Activity: Restrict the output to the lines below starting at the one that contains "-- pv_equiv track=rewrite | github.com/mansh2060/SHA-512" and ending at the one that contains "-- while bits_value", and restate them word for word, both ends included.

····················

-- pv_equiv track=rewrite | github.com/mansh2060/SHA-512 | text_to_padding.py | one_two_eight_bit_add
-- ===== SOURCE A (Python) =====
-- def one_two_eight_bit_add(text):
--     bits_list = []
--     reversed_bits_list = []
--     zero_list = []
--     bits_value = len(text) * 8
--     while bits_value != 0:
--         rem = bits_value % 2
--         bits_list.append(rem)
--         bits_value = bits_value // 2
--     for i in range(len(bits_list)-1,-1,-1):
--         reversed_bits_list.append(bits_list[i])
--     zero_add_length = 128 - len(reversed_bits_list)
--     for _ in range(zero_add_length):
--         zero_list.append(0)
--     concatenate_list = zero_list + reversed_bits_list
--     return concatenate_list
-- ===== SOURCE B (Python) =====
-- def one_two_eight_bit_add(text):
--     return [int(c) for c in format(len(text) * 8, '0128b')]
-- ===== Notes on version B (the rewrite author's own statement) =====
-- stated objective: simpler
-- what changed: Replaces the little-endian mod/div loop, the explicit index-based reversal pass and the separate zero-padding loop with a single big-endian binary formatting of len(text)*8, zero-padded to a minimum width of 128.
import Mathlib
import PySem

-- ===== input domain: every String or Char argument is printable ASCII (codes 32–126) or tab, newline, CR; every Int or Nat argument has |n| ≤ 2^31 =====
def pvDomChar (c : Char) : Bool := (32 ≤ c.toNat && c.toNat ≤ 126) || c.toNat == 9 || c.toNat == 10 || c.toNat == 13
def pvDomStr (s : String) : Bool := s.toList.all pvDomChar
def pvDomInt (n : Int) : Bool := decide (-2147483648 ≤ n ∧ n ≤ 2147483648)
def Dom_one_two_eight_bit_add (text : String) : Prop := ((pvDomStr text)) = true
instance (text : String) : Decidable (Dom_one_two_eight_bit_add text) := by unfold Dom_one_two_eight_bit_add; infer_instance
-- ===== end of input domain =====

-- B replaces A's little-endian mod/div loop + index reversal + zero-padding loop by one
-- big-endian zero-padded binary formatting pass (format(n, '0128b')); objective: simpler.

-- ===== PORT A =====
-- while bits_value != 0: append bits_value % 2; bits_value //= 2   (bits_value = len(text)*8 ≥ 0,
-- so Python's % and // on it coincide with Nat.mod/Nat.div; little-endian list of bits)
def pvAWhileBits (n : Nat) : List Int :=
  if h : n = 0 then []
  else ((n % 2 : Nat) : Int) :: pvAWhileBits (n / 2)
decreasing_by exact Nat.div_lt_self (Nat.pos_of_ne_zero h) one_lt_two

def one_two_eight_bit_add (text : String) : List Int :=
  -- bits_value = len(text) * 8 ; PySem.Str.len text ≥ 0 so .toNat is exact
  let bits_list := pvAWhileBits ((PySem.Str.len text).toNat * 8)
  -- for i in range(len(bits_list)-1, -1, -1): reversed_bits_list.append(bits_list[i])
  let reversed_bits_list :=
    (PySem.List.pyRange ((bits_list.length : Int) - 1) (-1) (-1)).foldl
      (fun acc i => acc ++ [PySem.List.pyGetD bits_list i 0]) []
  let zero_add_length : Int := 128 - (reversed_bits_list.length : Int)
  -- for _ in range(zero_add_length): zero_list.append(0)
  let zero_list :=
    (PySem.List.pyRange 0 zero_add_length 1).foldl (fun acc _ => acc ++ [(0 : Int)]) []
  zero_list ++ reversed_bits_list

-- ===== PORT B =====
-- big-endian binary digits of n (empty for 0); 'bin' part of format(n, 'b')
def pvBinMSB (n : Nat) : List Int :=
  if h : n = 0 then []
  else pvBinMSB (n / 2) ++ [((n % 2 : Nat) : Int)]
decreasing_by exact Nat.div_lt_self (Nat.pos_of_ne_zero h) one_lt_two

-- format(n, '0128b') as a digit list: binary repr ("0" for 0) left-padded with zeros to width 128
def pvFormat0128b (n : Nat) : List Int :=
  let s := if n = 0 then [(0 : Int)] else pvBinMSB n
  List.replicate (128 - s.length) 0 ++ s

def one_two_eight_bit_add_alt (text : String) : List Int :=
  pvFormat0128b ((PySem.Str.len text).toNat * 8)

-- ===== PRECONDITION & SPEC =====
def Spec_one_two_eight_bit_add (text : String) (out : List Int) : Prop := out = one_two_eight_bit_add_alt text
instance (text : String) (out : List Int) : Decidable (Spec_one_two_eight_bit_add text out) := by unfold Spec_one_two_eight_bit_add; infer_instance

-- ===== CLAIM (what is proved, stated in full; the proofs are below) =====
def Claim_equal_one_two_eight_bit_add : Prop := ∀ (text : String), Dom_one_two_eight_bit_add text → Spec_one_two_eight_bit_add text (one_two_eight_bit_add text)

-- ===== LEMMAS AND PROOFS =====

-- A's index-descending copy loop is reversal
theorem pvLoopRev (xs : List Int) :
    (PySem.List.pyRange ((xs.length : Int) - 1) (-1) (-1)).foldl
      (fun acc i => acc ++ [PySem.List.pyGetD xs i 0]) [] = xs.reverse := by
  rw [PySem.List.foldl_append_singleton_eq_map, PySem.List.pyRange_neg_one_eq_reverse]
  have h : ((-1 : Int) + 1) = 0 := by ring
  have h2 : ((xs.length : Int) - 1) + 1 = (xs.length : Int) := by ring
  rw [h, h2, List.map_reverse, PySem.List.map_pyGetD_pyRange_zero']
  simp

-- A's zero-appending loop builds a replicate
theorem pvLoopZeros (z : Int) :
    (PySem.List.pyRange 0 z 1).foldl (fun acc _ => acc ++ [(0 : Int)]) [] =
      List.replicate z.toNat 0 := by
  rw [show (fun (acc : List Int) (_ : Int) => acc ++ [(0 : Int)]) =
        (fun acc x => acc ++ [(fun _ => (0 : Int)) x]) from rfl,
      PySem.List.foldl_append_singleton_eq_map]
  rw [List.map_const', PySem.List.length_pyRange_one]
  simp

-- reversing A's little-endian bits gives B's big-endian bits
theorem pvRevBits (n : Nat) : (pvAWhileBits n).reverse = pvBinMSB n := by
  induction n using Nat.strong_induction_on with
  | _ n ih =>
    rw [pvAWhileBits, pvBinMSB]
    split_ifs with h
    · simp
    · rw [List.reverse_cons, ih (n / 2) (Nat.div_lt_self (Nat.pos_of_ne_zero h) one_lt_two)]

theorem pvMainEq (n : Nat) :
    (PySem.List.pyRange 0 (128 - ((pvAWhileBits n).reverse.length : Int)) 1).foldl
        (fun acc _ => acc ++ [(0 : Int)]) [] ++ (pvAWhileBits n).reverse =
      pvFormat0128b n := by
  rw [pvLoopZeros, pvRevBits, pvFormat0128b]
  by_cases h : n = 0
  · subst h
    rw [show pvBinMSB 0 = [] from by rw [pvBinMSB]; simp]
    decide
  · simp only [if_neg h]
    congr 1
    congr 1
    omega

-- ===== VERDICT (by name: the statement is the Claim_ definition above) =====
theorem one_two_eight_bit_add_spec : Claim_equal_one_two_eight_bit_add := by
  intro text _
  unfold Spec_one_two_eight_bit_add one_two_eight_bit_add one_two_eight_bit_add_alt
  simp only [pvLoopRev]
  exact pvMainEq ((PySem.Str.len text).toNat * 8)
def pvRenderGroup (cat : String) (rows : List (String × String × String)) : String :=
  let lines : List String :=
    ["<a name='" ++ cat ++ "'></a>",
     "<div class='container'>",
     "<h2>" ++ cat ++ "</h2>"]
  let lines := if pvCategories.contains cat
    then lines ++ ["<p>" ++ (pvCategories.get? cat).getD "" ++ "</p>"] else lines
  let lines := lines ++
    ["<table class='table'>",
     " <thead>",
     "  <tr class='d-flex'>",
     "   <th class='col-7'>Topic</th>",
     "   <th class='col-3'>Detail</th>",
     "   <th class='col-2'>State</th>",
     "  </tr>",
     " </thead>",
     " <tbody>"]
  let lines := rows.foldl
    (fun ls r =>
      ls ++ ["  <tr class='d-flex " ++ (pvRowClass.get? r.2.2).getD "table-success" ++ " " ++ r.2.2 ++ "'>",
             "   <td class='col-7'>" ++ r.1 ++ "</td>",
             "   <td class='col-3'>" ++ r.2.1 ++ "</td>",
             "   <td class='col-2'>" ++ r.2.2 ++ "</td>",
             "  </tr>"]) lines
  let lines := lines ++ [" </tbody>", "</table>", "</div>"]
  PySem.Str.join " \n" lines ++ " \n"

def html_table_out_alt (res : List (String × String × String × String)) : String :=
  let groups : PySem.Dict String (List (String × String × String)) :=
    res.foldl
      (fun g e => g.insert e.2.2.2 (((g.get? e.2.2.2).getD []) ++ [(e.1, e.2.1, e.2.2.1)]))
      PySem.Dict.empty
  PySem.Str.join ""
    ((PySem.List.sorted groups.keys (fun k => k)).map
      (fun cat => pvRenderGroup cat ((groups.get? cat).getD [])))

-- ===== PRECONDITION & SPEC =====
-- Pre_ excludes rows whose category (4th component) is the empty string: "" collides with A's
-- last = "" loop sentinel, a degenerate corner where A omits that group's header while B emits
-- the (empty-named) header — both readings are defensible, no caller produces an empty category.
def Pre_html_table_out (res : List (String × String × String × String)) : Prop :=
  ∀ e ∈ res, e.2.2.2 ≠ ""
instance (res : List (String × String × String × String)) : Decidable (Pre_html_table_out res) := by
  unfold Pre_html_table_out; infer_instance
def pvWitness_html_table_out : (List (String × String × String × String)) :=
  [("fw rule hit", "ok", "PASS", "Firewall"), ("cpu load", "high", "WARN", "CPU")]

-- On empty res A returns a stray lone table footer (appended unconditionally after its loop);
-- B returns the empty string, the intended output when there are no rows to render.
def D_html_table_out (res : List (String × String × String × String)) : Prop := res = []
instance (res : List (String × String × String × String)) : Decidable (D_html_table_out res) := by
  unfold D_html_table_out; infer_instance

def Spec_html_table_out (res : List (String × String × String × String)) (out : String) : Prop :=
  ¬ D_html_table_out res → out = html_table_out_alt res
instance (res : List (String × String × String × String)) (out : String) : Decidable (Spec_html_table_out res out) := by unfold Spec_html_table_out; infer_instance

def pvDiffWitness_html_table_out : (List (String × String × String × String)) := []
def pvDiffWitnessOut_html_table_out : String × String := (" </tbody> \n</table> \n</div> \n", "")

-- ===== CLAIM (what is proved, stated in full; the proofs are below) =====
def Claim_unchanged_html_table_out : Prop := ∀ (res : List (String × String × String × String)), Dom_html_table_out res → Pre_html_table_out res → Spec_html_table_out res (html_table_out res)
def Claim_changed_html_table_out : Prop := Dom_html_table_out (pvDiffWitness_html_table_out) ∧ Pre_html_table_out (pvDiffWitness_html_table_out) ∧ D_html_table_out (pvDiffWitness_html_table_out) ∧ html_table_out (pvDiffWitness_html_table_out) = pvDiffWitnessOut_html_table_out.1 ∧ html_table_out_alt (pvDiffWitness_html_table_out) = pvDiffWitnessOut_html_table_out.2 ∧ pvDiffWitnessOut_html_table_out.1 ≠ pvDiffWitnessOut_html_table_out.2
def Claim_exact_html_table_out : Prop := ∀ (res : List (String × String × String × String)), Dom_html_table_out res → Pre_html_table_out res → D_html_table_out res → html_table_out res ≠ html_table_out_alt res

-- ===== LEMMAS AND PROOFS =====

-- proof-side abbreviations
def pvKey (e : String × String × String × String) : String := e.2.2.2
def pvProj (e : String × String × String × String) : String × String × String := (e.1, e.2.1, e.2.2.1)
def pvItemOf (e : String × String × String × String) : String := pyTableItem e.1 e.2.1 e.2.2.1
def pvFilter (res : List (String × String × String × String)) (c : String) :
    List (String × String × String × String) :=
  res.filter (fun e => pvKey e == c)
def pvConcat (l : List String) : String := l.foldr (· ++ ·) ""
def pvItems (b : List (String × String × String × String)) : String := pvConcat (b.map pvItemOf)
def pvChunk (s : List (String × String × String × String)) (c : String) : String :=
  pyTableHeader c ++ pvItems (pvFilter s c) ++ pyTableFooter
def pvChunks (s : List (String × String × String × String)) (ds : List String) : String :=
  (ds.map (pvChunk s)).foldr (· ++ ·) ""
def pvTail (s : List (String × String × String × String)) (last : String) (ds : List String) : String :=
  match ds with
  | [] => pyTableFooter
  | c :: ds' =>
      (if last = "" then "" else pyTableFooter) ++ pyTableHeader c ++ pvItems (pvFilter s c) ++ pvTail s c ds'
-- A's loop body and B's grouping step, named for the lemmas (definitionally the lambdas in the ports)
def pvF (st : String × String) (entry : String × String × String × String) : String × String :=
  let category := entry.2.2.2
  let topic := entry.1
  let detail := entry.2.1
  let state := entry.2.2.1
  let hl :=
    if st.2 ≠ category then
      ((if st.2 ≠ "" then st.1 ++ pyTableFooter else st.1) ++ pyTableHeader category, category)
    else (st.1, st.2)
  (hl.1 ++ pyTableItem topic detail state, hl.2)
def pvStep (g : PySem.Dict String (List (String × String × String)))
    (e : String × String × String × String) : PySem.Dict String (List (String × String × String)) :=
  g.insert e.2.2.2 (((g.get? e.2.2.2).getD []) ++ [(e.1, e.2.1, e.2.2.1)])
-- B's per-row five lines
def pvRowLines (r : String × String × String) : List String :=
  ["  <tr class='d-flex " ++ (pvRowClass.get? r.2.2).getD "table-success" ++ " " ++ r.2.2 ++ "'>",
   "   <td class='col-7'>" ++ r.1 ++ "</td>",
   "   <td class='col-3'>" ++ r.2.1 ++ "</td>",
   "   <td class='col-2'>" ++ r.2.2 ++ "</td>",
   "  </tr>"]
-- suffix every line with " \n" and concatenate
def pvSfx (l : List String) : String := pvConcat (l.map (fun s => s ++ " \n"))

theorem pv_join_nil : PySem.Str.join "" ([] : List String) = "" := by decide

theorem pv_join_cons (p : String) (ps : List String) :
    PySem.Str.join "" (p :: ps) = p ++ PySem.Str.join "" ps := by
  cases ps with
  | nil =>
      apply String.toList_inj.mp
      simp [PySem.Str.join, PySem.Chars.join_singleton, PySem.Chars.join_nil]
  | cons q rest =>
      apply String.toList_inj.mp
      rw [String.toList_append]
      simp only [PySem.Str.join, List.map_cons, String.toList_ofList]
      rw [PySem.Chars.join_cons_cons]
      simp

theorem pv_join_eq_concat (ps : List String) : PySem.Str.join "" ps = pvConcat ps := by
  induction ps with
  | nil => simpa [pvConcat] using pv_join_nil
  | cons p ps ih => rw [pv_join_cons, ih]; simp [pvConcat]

····················

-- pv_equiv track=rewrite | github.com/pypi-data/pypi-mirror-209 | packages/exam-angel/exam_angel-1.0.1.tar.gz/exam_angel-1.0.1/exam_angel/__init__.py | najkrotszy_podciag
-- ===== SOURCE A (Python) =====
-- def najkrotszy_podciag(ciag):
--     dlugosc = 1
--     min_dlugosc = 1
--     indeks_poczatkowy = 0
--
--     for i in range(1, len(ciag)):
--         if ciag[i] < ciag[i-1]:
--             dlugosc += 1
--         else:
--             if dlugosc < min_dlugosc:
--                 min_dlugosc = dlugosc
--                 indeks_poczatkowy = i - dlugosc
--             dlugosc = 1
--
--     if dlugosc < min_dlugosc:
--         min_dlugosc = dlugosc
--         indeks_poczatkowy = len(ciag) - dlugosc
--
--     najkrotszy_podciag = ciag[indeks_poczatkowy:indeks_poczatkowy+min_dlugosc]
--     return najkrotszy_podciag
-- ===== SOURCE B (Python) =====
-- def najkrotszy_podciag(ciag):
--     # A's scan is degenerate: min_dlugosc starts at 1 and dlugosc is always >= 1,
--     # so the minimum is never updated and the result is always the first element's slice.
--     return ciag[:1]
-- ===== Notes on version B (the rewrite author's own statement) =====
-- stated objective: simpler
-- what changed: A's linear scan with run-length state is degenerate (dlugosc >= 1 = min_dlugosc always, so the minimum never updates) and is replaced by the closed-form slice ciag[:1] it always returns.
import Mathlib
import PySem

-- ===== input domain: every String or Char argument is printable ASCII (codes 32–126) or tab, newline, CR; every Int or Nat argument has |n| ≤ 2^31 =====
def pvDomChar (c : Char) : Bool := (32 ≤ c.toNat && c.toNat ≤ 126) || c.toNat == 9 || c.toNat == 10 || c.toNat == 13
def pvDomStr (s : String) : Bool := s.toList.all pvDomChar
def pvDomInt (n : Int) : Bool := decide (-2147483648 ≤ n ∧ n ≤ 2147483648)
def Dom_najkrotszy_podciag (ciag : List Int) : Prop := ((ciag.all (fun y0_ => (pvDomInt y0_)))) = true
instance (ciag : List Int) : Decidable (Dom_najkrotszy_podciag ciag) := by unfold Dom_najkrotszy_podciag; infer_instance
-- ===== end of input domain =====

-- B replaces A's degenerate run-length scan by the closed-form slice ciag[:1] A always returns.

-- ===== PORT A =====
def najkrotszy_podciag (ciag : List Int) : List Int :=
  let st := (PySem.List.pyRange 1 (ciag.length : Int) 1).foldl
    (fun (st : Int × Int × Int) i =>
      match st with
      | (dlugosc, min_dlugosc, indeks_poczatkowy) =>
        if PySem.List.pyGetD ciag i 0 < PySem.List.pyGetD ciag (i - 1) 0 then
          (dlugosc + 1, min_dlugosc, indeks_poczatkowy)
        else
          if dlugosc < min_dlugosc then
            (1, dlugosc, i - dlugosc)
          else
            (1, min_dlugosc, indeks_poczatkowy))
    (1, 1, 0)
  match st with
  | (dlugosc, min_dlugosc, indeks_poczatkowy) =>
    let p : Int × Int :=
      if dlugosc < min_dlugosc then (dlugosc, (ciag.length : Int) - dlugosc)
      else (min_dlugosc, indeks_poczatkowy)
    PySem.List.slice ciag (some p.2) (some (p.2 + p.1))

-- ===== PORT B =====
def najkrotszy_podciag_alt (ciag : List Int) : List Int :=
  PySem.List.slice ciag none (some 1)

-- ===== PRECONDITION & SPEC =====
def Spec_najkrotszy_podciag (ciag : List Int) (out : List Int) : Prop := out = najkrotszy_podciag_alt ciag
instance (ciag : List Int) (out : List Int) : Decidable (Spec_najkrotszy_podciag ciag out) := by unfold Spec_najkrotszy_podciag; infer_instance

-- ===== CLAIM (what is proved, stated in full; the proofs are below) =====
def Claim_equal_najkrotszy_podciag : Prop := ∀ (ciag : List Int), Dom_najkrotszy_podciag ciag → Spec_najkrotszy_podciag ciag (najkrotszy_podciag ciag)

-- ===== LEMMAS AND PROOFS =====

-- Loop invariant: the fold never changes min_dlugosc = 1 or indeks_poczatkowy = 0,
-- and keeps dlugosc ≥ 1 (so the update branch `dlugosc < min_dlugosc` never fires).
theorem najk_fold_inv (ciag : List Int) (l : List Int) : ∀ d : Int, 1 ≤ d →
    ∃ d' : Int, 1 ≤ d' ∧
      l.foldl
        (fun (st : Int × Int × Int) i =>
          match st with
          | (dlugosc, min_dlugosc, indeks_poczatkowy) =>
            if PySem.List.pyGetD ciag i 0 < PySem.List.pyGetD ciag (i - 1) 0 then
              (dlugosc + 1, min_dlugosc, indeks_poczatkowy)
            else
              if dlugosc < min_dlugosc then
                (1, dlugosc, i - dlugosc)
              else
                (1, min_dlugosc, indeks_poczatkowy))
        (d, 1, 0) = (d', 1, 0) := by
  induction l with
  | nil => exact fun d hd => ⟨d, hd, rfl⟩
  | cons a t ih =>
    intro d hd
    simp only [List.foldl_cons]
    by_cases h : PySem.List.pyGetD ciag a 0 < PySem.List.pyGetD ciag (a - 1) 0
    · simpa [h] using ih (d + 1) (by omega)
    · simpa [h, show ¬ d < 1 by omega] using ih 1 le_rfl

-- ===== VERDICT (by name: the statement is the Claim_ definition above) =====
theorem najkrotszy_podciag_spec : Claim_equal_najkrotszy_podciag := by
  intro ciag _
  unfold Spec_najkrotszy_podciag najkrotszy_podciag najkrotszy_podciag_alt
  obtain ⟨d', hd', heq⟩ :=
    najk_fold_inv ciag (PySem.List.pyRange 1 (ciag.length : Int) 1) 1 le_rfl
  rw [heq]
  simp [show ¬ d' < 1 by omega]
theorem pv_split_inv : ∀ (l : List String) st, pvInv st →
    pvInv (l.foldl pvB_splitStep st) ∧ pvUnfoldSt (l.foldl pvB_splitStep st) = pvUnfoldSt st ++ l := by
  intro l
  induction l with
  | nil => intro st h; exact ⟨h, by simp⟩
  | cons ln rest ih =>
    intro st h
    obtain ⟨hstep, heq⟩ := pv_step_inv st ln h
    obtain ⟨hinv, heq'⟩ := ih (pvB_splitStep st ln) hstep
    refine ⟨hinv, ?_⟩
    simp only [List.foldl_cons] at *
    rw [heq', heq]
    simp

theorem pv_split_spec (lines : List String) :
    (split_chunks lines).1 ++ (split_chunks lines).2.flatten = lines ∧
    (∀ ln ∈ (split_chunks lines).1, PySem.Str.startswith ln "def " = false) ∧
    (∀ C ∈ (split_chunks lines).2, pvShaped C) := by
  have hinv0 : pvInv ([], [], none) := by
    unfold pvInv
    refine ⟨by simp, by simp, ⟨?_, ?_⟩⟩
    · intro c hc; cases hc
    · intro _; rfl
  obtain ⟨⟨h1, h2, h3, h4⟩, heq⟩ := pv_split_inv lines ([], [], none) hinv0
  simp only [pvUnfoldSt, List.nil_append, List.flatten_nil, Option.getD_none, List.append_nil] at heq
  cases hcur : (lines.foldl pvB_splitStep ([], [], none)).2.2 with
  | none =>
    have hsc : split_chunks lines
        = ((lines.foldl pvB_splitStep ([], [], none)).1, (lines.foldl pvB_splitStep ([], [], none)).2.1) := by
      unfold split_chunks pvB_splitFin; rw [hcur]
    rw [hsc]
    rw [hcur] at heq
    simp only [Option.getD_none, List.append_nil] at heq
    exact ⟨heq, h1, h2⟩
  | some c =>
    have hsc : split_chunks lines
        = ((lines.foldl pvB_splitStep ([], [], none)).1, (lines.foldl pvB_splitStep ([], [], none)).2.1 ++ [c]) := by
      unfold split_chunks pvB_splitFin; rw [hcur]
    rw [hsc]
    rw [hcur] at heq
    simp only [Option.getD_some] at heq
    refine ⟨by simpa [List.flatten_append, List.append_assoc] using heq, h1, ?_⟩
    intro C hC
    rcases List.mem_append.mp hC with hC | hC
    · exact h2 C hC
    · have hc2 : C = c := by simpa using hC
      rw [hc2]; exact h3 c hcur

····················

Solution to this task:
-- pv_equiv track=rewrite | github.com/mansh2060/SHA-512 | text_to_padding.py | one_two_eight_bit_add
-- ===== SOURCE A (Python) =====
-- def one_two_eight_bit_add(text):
--     bits_list = []
--     reversed_bits_list = []
--     zero_list = []
--     bits_value = len(text) * 8
--     while bits_value != 0:
--         rem = bits_value % 2
--         bits_list.append(rem)
--         bits_value = bits_value // 2
--     for i in range(len(bits_list)-1,-1,-1):
--         reversed_bits_list.append(bits_list[i])
--     zero_add_length = 128 - len(reversed_bits_list)
--     for _ in range(zero_add_length):
--         zero_list.append(0)
--     concatenate_list = zero_list + reversed_bits_list
--     return concatenate_list
-- ===== SOURCE B (Python) =====
-- def one_two_eight_bit_add(text):
--     return [int(c) for c in format(len(text) * 8, '0128b')]
-- ===== Notes on version B (the rewrite author's own statement) =====
-- stated objective: simpler
-- what changed: Replaces the little-endian mod/div loop, the explicit index-based reversal pass and the separate zero-padding loop with a single big-endian binary formatting of len(text)*8, zero-padded to a minimum width of 128.
import Mathlib
import PySem

-- ===== input domain: every String or Char argument is printable ASCII (codes 32–126) or tab, newline, CR; every Int or Nat argument has |n| ≤ 2^31 =====
def pvDomChar (c : Char) : Bool := (32 ≤ c.toNat && c.toNat ≤ 126) || c.toNat == 9 || c.toNat == 10 || c.toNat == 13
def pvDomStr (s : String) : Bool := s.toList.all pvDomChar
def pvDomInt (n : Int) : Bool := decide (-2147483648 ≤ n ∧ n ≤ 2147483648)
def Dom_one_two_eight_bit_add (text : String) : Prop := ((pvDomStr text)) = true
instance (text : String) : Decidable (Dom_one_two_eight_bit_add text) := by unfold Dom_one_two_eight_bit_add; infer_instance
-- ===== end of input domain =====

-- B replaces A's little-endian mod/div loop + index reversal + zero-padding loop by one
-- big-endian zero-padded binary formatting pass (format(n, '0128b')); objective: simpler.

-- ===== PORT A =====
-- while bits_value != 0: append bits_value % 2; bits_value //= 2   (bits_value = len(text)*8 ≥ 0,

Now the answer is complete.